Task prompt:
Copy every line of the data that includes the string "Literal".

════

-- pv_equiv track=rewrite | github.com/hyoinandout/problem-solving | pstest1.py | dfs
-- ===== SOURCE A (Python) =====
-- def dfs(n,capacity,files,visited,cnt,cap):
--     if n <= 0:
--         return cnt-1
--     result = 0
--     for i in range(len(files)):
--         if visited[i] == False:
--             if files[i] <= capacity:
--                 visited[i] = True
--                 result = max(result,dfs(n,capacity-files[i],files,visited,cnt+1,cap))
--                 visited[i] = False
--             else:
--                 visited[i] = True
--                 result = max(result,dfs(n-1,cap-files[i],files,visited,cnt+1,cap))
--                 visited[i] = False
--     return result
-- ===== SOURCE B (Python) =====
-- # B: recursion over a shrinking list of remaining (unvisited) files instead of an
-- # index loop over the full list with mutable visited flags; B never mutates visited.
-- def dfs(n, capacity, files, visited, cnt, cap):
--     rem = [f for f, v in zip(files, visited) if not v]
--     return _pack(n, capacity, rem, cnt, cap)
--
-- def _pack(n, capacity, rem, cnt, cap):
--     if n <= 0:
--         return cnt - 1
--     best = 0
--     for j in range(len(rem)):
--         f = rem[j]
--         rest = rem[:j] + rem[j+1:]
--         if f <= capacity:
--             best = max(best, _pack(n, capacity - f, rest, cnt + 1, cap))
--         else:
--             best = max(best, _pack(n - 1, cap - f, rest, cnt + 1, cap))
--     return best
-- ===== Notes on version B (the rewrite author's own statement) =====
-- stated objective: alternative
-- what changed: B replaces A's index loop over the full files list with mutable visited flags (set/unset around each recursive call) by a pure recursion over a shrinking list of the remaining unvisited files, built once up front; no mutation of visited at all.
import Mathlib
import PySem

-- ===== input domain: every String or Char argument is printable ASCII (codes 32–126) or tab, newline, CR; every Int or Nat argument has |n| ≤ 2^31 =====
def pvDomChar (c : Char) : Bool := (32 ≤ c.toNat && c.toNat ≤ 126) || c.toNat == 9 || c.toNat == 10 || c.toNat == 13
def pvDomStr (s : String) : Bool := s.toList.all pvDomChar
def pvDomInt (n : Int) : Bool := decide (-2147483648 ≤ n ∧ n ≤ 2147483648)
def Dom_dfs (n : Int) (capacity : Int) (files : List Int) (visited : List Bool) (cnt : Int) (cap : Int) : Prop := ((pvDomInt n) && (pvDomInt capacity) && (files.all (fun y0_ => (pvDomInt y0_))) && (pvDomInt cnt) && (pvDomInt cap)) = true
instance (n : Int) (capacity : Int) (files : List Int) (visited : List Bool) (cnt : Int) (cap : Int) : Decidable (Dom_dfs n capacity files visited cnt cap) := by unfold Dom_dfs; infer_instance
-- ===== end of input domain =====

-- B replaces A's index loop with mutable visited flags by pure recursion over the
-- shrinking list of remaining unvisited files (objective: alternative structure; A
-- temporarily mutates `visited` but restores it, so neither leaves a net mutation).

-- A-side termination helper (cited in decreasing_by): marking a false flag true
-- strictly decreases the number of false flags.
theorem pv_count_set_lt (v : List Bool) (i : Nat) (h : v[i]? = some false) :
    (v.set i true).count false < v.count false := by
  induction v generalizing i with
  | nil => simp at h
  | cons b t ih =>
    cases i with
    | zero =>
      simp at h
      subst h
      simp
    | succ j =>
      simp at h
      have := ih j h
      simp [List.count_cons]
      omega

-- ===== PORT A =====
-- Literal port of A. The loop `for i in range(len(files))` becomes the index
-- recursion dfsAGo; `visited[i] = True` … `visited[i] = False` around a recursive
-- call becomes passing `visited.set i true` to that call (net list unchanged, as in A).
-- `visited[i]` is read with getElem? (exact for the nonnegative indices range yields);
-- the `none` (IndexError) case is outside Pre_dfs and returns the accumulator.
mutual
def dfs (n : Int) (capacity : Int) (files : List Int) (visited : List Bool) (cnt : Int) (cap : Int) : Int :=
  if n ≤ 0 then cnt - 1
  else dfsAGo n capacity files visited cnt cap 0 0
termination_by (visited.count false, files.length + 1)

def dfsAGo (n : Int) (capacity : Int) (files : List Int) (visited : List Bool) (cnt : Int) (cap : Int) (i : Nat) (result : Int) : Int :=
  if hi : i < files.length then
    let result' :=
      match hv : visited[i]? with
      | none => result  -- Python raises IndexError here; excluded by Pre_dfs
      | some v =>
        if v = false then
          if files[i] ≤ capacity then
            max result (dfs n (capacity - files[i]) files (visited.set i true) (cnt + 1) cap)
          else
            max result (dfs (n - 1) (cap - files[i]) files (visited.set i true) (cnt + 1) cap)
        else result
    dfsAGo n capacity files visited cnt cap (i + 1) result'
  else result
termination_by (visited.count false, files.length - i)
decreasing_by
  · exact Prod.Lex.left _ _ (by subst_vars; exact pv_count_set_lt visited i (by simp [hv]))
  · exact Prod.Lex.left _ _ (by subst_vars; exact pv_count_set_lt visited i (by simp [hv]))
  · exact Prod.Lex.right _ (by omega)
end

-- ===== PORT B =====
-- Literal port of Source B. `[f for f, v in zip(files, visited) if not v]` :
def remOf (files : List Int) (visited : List Bool) : List Int :=
  ((files.zip visited).filter (fun p => !p.2)).map Prod.fst

-- `_pack`; the loop over j becomes the index recursion packGo;
-- `rem[:j] + rem[j+1:]` is List.eraseIdx j.
mutual
def pack (n : Int) (capacity : Int) (rem : List Int) (cnt : Int) (cap : Int) : Int :=
  if n ≤ 0 then cnt - 1
  else packGo n capacity rem cnt cap 0 0
termination_by (rem.length, rem.length + 1)

def packGo (n : Int) (capacity : Int) (rem : List Int) (cnt : Int) (cap : Int) (j : Nat) (best : Int) : Int :=
  if hj : j < rem.length then
    let f := rem[j]
    let rest := rem.eraseIdx j
    let best' :=
      if f ≤ capacity then max best (pack n (capacity - f) rest (cnt + 1) cap)
      else max best (pack (n - 1) (cap - f) rest (cnt + 1) cap)
    packGo n capacity rem cnt cap (j + 1) best'
  else best
termination_by (rem.length, rem.length - j)
decreasing_by
  · exact Prod.Lex.left _ _ (by simp [List.length_eraseIdx, hj]; omega)
  · exact Prod.Lex.left _ _ (by simp [List.length_eraseIdx, hj]; omega)
  · exact Prod.Lex.right _ (by omega)
end

def dfs_alt (n : Int) (capacity : Int) (files : List Int) (visited : List Bool) (cnt : Int) (cap : Int) : Int :=
  pack n capacity (remOf files visited) cnt cap

-- ===== PRECONDITION & SPEC =====
-- Pre_dfs excludes exactly the inputs where A raises IndexError: with n > 0 the loop
-- indexes visited[i] for every i < len(files), so visited must be at least as long
-- as files (with n ≤ 0 A returns cnt-1 before touching the lists).
def Pre_dfs (n : Int) (capacity : Int) (files : List Int) (visited : List Bool) (cnt : Int) (cap : Int) : Prop :=
  n ≤ 0 ∨ files.length ≤ visited.length
instance (n : Int) (capacity : Int) (files : List Int) (visited : List Bool) (cnt : Int) (cap : Int) : Decidable (Pre_dfs n capacity files visited cnt cap) := by unfold Pre_dfs; infer_instance

def pvWitness_dfs : Int × Int × List Int × List Bool × Int × Int :=
  (2, 10, [3, 5, 12], [false, false, false], 1, 10)

def Spec_dfs (n : Int) (capacity : Int) (files : List Int) (visited : List Bool) (cnt : Int) (cap : Int) (out : Int) : Prop := out = dfs_alt n capacity files visited cnt cap
instance (n : Int) (capacity : Int) (files : List Int) (visited : List Bool) (cnt : Int) (cap : Int) (out : Int) : Decidable (Spec_dfs n capacity files visited cnt cap out) := by unfold Spec_dfs; infer_instance

-- ===== CLAIM (what is proved, stated in full; the proofs are below) =====
def Claim_equal_dfs : Prop := ∀ (n : Int) (capacity : Int) (files : List Int) (visited : List Bool) (cnt : Int) (cap : Int), Dom_dfs n capacity files visited cnt cap → Pre_dfs n capacity files visited cnt cap → Spec_dfs n capacity files visited cnt cap (dfs n capacity files visited cnt cap)

-- ===== LEMMAS AND PROOFS =====

-- files.zip (visited with flag i set) = (files.zip visited) with entry i set
theorem pv_zip_set : ∀ (files : List Int) (visited : List Bool) (i : Nat)
    (h1 : i < files.length), i < visited.length →
    files.zip (visited.set i true) = (files.zip visited).set i (files[i], true) := by
  intro files
  induction files with
  | nil => intro v i h1; simp at h1
  | cons a t ih =>
    intro v i h1 h2
    cases v with
    | nil => simp at h2
    | cons b w =>
      cases i with
      | zero => simp
      | succ i =>
        simp at h1 h2
        simp [ih w i h1 h2]

-- Position correspondence: for z with z[i].2 = false, the number j of kept entries
-- before i is a valid position in F := map fst (filter (!·.2) z), F[j] is z[i].1,
-- and deleting position j of F is F of z with entry i marked true.
theorem pv_rem_facts : ∀ (z : List (Int × Bool)) (i : Nat) (hi : i < z.length),
    z[i].2 = false →
    ((z.take i).countP (fun q => !q.2) < ((z.filter (fun q => !q.2)).map Prod.fst).length
    ∧ ((z.filter (fun q => !q.2)).map Prod.fst)[(z.take i).countP (fun q => !q.2)]? = some z[i].1
    ∧ ((z.filter (fun q => !q.2)).map Prod.fst).eraseIdx ((z.take i).countP (fun q => !q.2))
        = ((z.set i (z[i].1, true)).filter (fun q => !q.2)).map Prod.fst) := by
  intro z
  induction z with
  | nil => intro i hi; simp at hi
  | cons q t ih =>
    obtain ⟨a, b⟩ := q
    intro i hi hf
    cases i with
    | zero =>
      simp at hf; subst hf
      simp [List.filter_cons]
    | succ i =>
      simp at hi hf
      obtain ⟨h1, h2, h3⟩ := ih i hi hf
      cases b with
      | false =>
        simp only [List.take_succ_cons, List.countP_cons, List.filter_cons,
          List.getElem_cons_succ, List.set_cons_succ, Bool.not_false, if_true,
          List.map_cons, List.length_cons, List.getElem?_cons_succ,
          List.eraseIdx_cons_succ]
        exact ⟨by omega, h2, by rw [h3]⟩
      | true =>
        simp only [List.take_succ_cons, List.countP_cons, List.filter_cons,
          List.getElem_cons_succ, List.set_cons_succ, Bool.not_true, if_false]
        exact ⟨h1, h2, h3⟩

-- how the kept-count j changes when the loop advances past index i
theorem pv_j_succ (z : List (Int × Bool)) (i : Nat) (hi : i < z.length) :
    (z.take (i + 1)).countP (fun q => !q.2)
      = (z.take i).countP (fun q => !q.2) + (if z[i].2 then 0 else 1) := by
  rw [List.take_add_one, List.countP_append, List.getElem?_eq_getElem hi]
  cases hb : z[i].2 <;> simp [hb]

theorem dfs_pack_eq (files : List Int) :
    ∀ (c : Nat) (visited : List Bool), visited.count false = c →
      files.length ≤ visited.length →
      ∀ (n capacity cnt cap : Int),
        dfs n capacity files visited cnt cap = pack n capacity (remOf files visited) cnt cap := by
  intro c
  induction c using Nat.strong_induction_on with
  | _ c IH =>
    intro visited hc hlen n capacity cnt cap
    have hzlen : (files.zip visited).length = files.length := by
      simp [List.length_zip]; omega
    rw [dfs, pack]
    by_cases hn : n ≤ 0
    · simp [hn]
    · simp only [if_neg hn]
      have loop : ∀ (d i : Nat), files.length - i = d →
          ∀ (n capacity cnt cap result : Int),
            dfsAGo n capacity files visited cnt cap i result
              = packGo n capacity (remOf files visited) cnt cap
                  (((files.zip visited).take i).countP (fun q => !q.2)) result := by
        intro d
        induction d with
        | zero =>
          intro i hid n capacity cnt cap result
          have hge : ¬ i < files.length := by omega
          have htake : (files.zip visited).take i = files.zip visited :=
            List.take_of_length_le (by omega)
          rw [dfsAGo, packGo]
          have hj : ¬ ((files.zip visited).take i).countP (fun q => !q.2)
              < (remOf files visited).length := by
            simp [htake, remOf, List.countP_eq_length_filter]
          simp [hge, hj]
        | succ d ihd =>
          intro i hid n capacity cnt cap result
          have hi : i < files.length := by omega
          have hiv : i < visited.length := by omega
          have hiz : i < (files.zip visited).length := by omega
          have hzi : (files.zip visited)[i] = (files[i], visited[i]) := List.getElem_zip
          have hsome : visited[i]? = some visited[i] := List.getElem?_eq_getElem hiv
          rw [dfsAGo]
          simp only [dif_pos hi]
          split
          next hv => rw [hsome] at hv; exact absurd hv (by simp)
          next v hv =>
          rw [hsome] at hv
          cases Option.some.inj hv
          rw [ihd (i + 1) (by omega), pv_j_succ (files.zip visited) i hiz, hzi]
          cases hvb : visited[i] with
          | true =>
            simp [hvb]
          | false =>
            simp only [hvb, Bool.false_eq_true, if_false, if_true]
            obtain ⟨h1, h2, h3⟩ := pv_rem_facts (files.zip visited) i hiz (by rw [hzi, hvb])
            simp only [hzi] at h2 h3
            have hj : ((files.zip visited).take i).countP (fun q => !q.2)
                < (remOf files visited).length := by rw [remOf]; exact h1
            have h2' : (remOf files visited)[((files.zip visited).take i).countP (fun q => !q.2)]? = some files[i] := by
              rw [remOf]; exact h2
            have hfj : (remOf files visited)[((files.zip visited).take i).countP (fun q => !q.2)]'hj = files[i] := by
              rw [List.getElem?_eq_getElem hj] at h2'
              exact Option.some.inj h2'
            have hrem : remOf files (visited.set i true) = (remOf files visited).eraseIdx
                (((files.zip visited).take i).countP (fun q => !q.2)) := by
              rw [remOf, pv_zip_set files visited i hi hiv, remOf]
              exact h3.symm
            have hcount : (visited.set i true).count false < c :=
              hc ▸ pv_count_set_lt visited i (by rw [List.getElem?_eq_getElem hiv, hvb])
            have hdfs : ∀ (n' capacity' cnt' : Int),
                dfs n' capacity' files (visited.set i true) cnt' cap
                  = pack n' capacity' ((remOf files visited).eraseIdx
                      (((files.zip visited).take i).countP (fun q => !q.2))) cnt' cap := by
              intro n' capacity' cnt'
              rw [IH _ hcount _ rfl (by simpa using hlen), hrem]
            conv_rhs => rw [packGo]
            simp only [dif_pos hj, hfj, if_false]
            norm_num
            congr 1
            by_cases hcap : files[i] ≤ capacity
            · simp only [if_pos hcap, hdfs]
            · simp only [if_neg hcap, hdfs]
      have h0 := loop files.length 0 (by omega) n capacity cnt cap 0
      simpa using h0

-- ===== VERDICT (by name: the statement is the Claim_ definition above) =====
theorem dfs_spec : Claim_equal_dfs := by
  intro n capacity files visited cnt cap _ hpre
  unfold Spec_dfs dfs_alt
  rcases hpre with h | h
  · rw [dfs, pack]; simp [h]
  · exact dfs_pack_eq files _ visited rfl h n capacity cnt cap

════

Written response:
-- Literal port of A. The loop `for i in range(len(files))` becomes the index
-- Literal port of Source B. `[f for f, v in zip(files, visited) if not v]` :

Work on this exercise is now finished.